(Stored items)
-- pv_equiv track=rewrite | github.com/nklugman/utility_app | Parsing python script/Scheduled_outages_main.py | getlatestpdf
-- ===== SOURCE A (Python) =====
-- def getlatestpdf(pdf_files):
--     curr = "00.00.0000.pdf"
--     for pdf_file in pdf_files:
--         temp = str(pdf_file)
--         temp2 = str(curr)
--         if (temp[9] > temp2[9]):
--             curr = pdf_file
--         elif (temp[9] == temp2[9]) and (temp[3:5] > temp2[3:5]):
--             curr = pdf_file
--         elif (temp[9] == temp2[9]) and (temp[3:5] == temp2[3:5]) and (temp[0:2] > temp2[0:2]):
--             curr = pdf_file
--     #print (curr)
--     return str(curr)
-- ===== SOURCE B (Python) =====
-- def getlatestpdf(pdf_files):
--     def key(f):
--         f = str(f)
--         return f[9] + f[3:5] + f[0:2]
--     candidates = ["00.00.0000.pdf"] + [str(f) for f in pdf_files]
--     return sorted(candidates, key=key, reverse=True)[0]
-- ===== Notes on version B (the rewrite author's own statement) =====
-- stated objective: idiomatic
-- what changed: Replaces A's hand-written three-branch running-max scan with a key function plus a stable reverse sort of the seed-prepended candidate list, returning its first element.
import Mathlib
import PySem

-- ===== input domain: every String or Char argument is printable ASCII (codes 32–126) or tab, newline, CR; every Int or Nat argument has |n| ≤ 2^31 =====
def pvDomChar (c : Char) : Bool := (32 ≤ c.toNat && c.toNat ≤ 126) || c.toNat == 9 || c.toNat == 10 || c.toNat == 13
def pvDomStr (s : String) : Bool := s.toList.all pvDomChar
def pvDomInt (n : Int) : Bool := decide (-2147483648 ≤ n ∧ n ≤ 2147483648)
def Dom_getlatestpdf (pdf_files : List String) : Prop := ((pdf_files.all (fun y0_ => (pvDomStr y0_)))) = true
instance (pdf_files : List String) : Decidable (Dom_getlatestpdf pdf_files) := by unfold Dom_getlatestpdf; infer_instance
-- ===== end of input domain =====

-- B replaces A's hand-written three-branch max-scan by a key function and a stable reverse sort, taking the first element (idiomatic; not claimed faster).

-- ===== PORT A =====
-- temp[9] is ported as (pyGet? temp 9).getD ' ' : Pre_ keeps exactly the inputs where
-- Python's temp[9] succeeds (all names of length ≥ 10), so the default is never taken there.
-- String slices and comparisons are on List Char (String.toList), lexicographic as in Python.
def getlatestpdf (pdf_files : List String) : String :=
  pdf_files.foldl (fun curr pdf_file =>
    if (PySem.List.pyGet? pdf_file.toList 9).getD ' ' > (PySem.List.pyGet? curr.toList 9).getD ' ' then
      pdf_file
    else if (PySem.List.pyGet? pdf_file.toList 9).getD ' ' = (PySem.List.pyGet? curr.toList 9).getD ' ' ∧
            PySem.List.slice pdf_file.toList (some 3) (some 5) > PySem.List.slice curr.toList (some 3) (some 5) then
      pdf_file
    else if (PySem.List.pyGet? pdf_file.toList 9).getD ' ' = (PySem.List.pyGet? curr.toList 9).getD ' ' ∧
            PySem.List.slice pdf_file.toList (some 3) (some 5) = PySem.List.slice curr.toList (some 3) (some 5) ∧
            PySem.List.slice pdf_file.toList (some 0) (some 2) > PySem.List.slice curr.toList (some 0) (some 2) then
      pdf_file
    else curr) "00.00.0000.pdf"

-- ===== PORT B =====
-- key(f) = f[9] + f[3:5] + f[0:2] as a character list (string concatenation in Python)
def pvKey (f : String) : List Char :=
  (PySem.List.pyGet? f.toList 9).getD ' ' ::
    (PySem.List.slice f.toList (some 3) (some 5) ++ PySem.List.slice f.toList (some 0) (some 2))

-- sorted(candidates, key=key, reverse=True)[0]; the list is nonempty, so [0] is headD
def getlatestpdf_alt (pdf_files : List String) : String :=
  (PySem.List.sorted ("00.00.0000.pdf" :: pdf_files) pvKey true).headD "00.00.0000.pdf"

-- ===== PRECONDITION & SPEC =====
-- Python A raises IndexError (temp[9]) exactly when some file name has fewer than 10 characters.
def Pre_getlatestpdf (pdf_files : List String) : Prop :=
  ∀ s ∈ pdf_files, 10 ≤ s.toList.length
instance (pdf_files : List String) : Decidable (Pre_getlatestpdf pdf_files) := by
  unfold Pre_getlatestpdf; infer_instance
def pvWitness_getlatestpdf : List String := ["01.02.2021.pdf", "03.04.2022.pdf"]
def Spec_getlatestpdf (pdf_files : List String) (out : String) : Prop := out = getlatestpdf_alt pdf_files
instance (pdf_files : List String) (out : String) : Decidable (Spec_getlatestpdf pdf_files out) := by unfold Spec_getlatestpdf; infer_instance

-- ===== CLAIM (what is proved, stated in full; the proofs are below) =====
def Claim_equal_getlatestpdf : Prop := ∀ (pdf_files : List String), Dom_getlatestpdf pdf_files → Pre_getlatestpdf pdf_files → Spec_getlatestpdf pdf_files (getlatestpdf pdf_files)

-- ===== LEMMAS AND PROOFS =====

-- length of the slices used by the key: 2 characters each, once the name has ≥ 5 characters
theorem pvSliceLen35 (xs : List Char) (h : 5 ≤ xs.length) :
    (PySem.List.slice xs (some 3) (some 5)).length = 2 := by
  have h2 := PySem.List.slice_natCast xs 3 5
  have e3 : ((3 : Nat) : Int) = (3 : Int) := by norm_num
  have e5 : ((5 : Nat) : Int) = (5 : Int) := by norm_num
  rw [e3, e5] at h2
  rw [h2]; simp; omega

-- lexicographic order on a concatenation whose first blocks have equal (fixed) length
theorem pvAppend_lt (a b u v : List Char) (ha : a.length = 2) (hb : b.length = 2) :
    (a ++ u) < (b ++ v) ↔ a < b ∨ (a = b ∧ u < v) := by
  obtain ⟨a1, a2, rfl⟩ := List.length_eq_two.mp ha
  obtain ⟨b1, b2, rfl⟩ := List.length_eq_two.mp hb
  simp [List.cons_lt_cons_iff]
  tauto

-- the key comparison is exactly A's three-branch condition
theorem pvKey_lt_iff (c f : String) (hc : 5 ≤ c.toList.length) (hf : 5 ≤ f.toList.length) :
    pvKey c < pvKey f ↔
      ((PySem.List.pyGet? f.toList 9).getD ' ' > (PySem.List.pyGet? c.toList 9).getD ' ' ∨
       ((PySem.List.pyGet? f.toList 9).getD ' ' = (PySem.List.pyGet? c.toList 9).getD ' ' ∧
        PySem.List.slice f.toList (some 3) (some 5) > PySem.List.slice c.toList (some 3) (some 5)) ∨
       ((PySem.List.pyGet? f.toList 9).getD ' ' = (PySem.List.pyGet? c.toList 9).getD ' ' ∧
        PySem.List.slice f.toList (some 3) (some 5) = PySem.List.slice c.toList (some 3) (some 5) ∧
        PySem.List.slice f.toList (some 0) (some 2) > PySem.List.slice c.toList (some 0) (some 2))) := by
  unfold pvKey
  rw [List.cons_lt_cons_iff,
    pvAppend_lt _ _ _ _ (pvSliceLen35 c.toList hc) (pvSliceLen35 f.toList hf)]
  constructor
  · rintro (h | ⟨h9, (h | ⟨h35, h02⟩)⟩)
    · exact Or.inl h
    · exact Or.inr (Or.inl ⟨h9.symm, h⟩)
    · exact Or.inr (Or.inr ⟨h9.symm, h35.symm, h02⟩)
  · rintro (h | ⟨h9, h⟩ | ⟨h9, h35, h02⟩)
    · exact Or.inl h
    · exact Or.inr ⟨h9.symm, Or.inl h⟩
    · exact Or.inr ⟨h9.symm, Or.inr ⟨h35.symm, h02⟩⟩

-- one step of A's scan equals the "keep the first key-maximum" step
theorem pvStep_eq (c f : String) (hc : 5 ≤ c.toList.length) (hf : 5 ≤ f.toList.length) :
    (if (PySem.List.pyGet? f.toList 9).getD ' ' > (PySem.List.pyGet? c.toList 9).getD ' ' then f
     else if (PySem.List.pyGet? f.toList 9).getD ' ' = (PySem.List.pyGet? c.toList 9).getD ' ' ∧
             PySem.List.slice f.toList (some 3) (some 5) > PySem.List.slice c.toList (some 3) (some 5) then f
     else if (PySem.List.pyGet? f.toList 9).getD ' ' = (PySem.List.pyGet? c.toList 9).getD ' ' ∧
             PySem.List.slice f.toList (some 3) (some 5) = PySem.List.slice c.toList (some 3) (some 5) ∧
             PySem.List.slice f.toList (some 0) (some 2) > PySem.List.slice c.toList (some 0) (some 2) then f
     else c)
    = if pvKey c < pvKey f then f else c := by
  have hiff := pvKey_lt_iff c f hc hf
  by_cases h1 : (PySem.List.pyGet? f.toList 9).getD ' ' > (PySem.List.pyGet? c.toList 9).getD ' '
  · rw [if_pos h1, if_pos (hiff.mpr (Or.inl h1))]
  · rw [if_neg h1]
    by_cases h2 : (PySem.List.pyGet? f.toList 9).getD ' ' = (PySem.List.pyGet? c.toList 9).getD ' ' ∧
        PySem.List.slice f.toList (some 3) (some 5) > PySem.List.slice c.toList (some 3) (some 5)
    · rw [if_pos h2, if_pos (hiff.mpr (Or.inr (Or.inl h2)))]
    · rw [if_neg h2]
      by_cases h3 : (PySem.List.pyGet? f.toList 9).getD ' ' = (PySem.List.pyGet? c.toList 9).getD ' ' ∧
          PySem.List.slice f.toList (some 3) (some 5) = PySem.List.slice c.toList (some 3) (some 5) ∧
          PySem.List.slice f.toList (some 0) (some 2) > PySem.List.slice c.toList (some 0) (some 2)
      · rw [if_pos h3, if_pos (hiff.mpr (Or.inr (Or.inr h3)))]
      · rw [if_neg h3, if_neg (fun hk => (by tauto : False))]

-- head of the insertion-sort fold is the strict running maximum (first maximum wins)
theorem pvHead_foldl_insertBy (fs : List String) (c d : String) (t : List String) :
    ((fs.foldl (fun acc x => PySem.List.insertBy (fun a b => decide (pvKey b < pvKey a)) x acc) (c :: t)).headD d)
      = fs.foldl (fun cu x => if pvKey cu < pvKey x then x else cu) c := by
  induction fs generalizing c t with
  | nil => simp
  | cons x fs ih =>
    simp only [List.foldl_cons]
    have hins : PySem.List.insertBy (fun a b => decide (pvKey b < pvKey a)) x (c :: t)
        = if pvKey c < pvKey x then x :: c :: t else c :: PySem.List.insertBy (fun a b => decide (pvKey b < pvKey a)) x t := by
      simp [PySem.List.insertBy]
    rw [hins]
    by_cases h : pvKey c < pvKey x
    · simp only [if_pos h]
      exact ih x (c :: t)
    · simp only [if_neg h]
      exact ih c (PySem.List.insertBy (fun a b => decide (pvKey b < pvKey a)) x t)

-- A's whole scan equals the key-maximum fold, as long as every name has ≥ 10 characters
theorem pvScan_eq (fs : List String) (c : String) (hfs : ∀ s ∈ fs, 10 ≤ s.toList.length)
    (hc : 5 ≤ c.toList.length) :
    fs.foldl (fun curr pdf_file =>
      if (PySem.List.pyGet? pdf_file.toList 9).getD ' ' > (PySem.List.pyGet? curr.toList 9).getD ' ' then pdf_file
      else if (PySem.List.pyGet? pdf_file.toList 9).getD ' ' = (PySem.List.pyGet? curr.toList 9).getD ' ' ∧
              PySem.List.slice pdf_file.toList (some 3) (some 5) > PySem.List.slice curr.toList (some 3) (some 5) then pdf_file
      else if (PySem.List.pyGet? pdf_file.toList 9).getD ' ' = (PySem.List.pyGet? curr.toList 9).getD ' ' ∧
              PySem.List.slice pdf_file.toList (some 3) (some 5) = PySem.List.slice curr.toList (some 3) (some 5) ∧
              PySem.List.slice pdf_file.toList (some 0) (some 2) > PySem.List.slice curr.toList (some 0) (some 2) then pdf_file
      else curr) c
    = fs.foldl (fun cu x => if pvKey cu < pvKey x then x else cu) c := by
  induction fs generalizing c with
  | nil => rfl
  | cons x fs ih =>
    have hx : 10 ≤ x.toList.length := hfs x (by simp)
    simp only [List.foldl_cons]
    rw [pvStep_eq c x hc (by omega)]
    by_cases h : pvKey c < pvKey x
    · rw [if_pos h]
      exact ih x (fun s hs => hfs s (by simp [hs])) (by omega)
    · rw [if_neg h]
      exact ih c (fun s hs => hfs s (by simp [hs])) hc

-- ===== VERDICT (by name: the statement is the Claim_ definition above) =====
theorem getlatestpdf_spec : Claim_equal_getlatestpdf := by
  intro pdf_files _ hpre
  unfold Spec_getlatestpdf getlatestpdf getlatestpdf_alt
  rw [PySem.List.sorted_rev_eq_foldl_insertBy, List.foldl_cons]
  have hseed : PySem.List.insertBy (fun a b => decide (pvKey b < pvKey a)) "00.00.0000.pdf" ([] : List String)
      = ["00.00.0000.pdf"] := by simp [PySem.List.insertBy]
  rw [hseed, pvHead_foldl_insertBy, pvScan_eq pdf_files "00.00.0000.pdf" hpre (by decide)]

◆ Prompt ◆
Within the data above, count the lines that contain the string "running"; the reply is the number alone.

◆ Result for this exercise ◆
2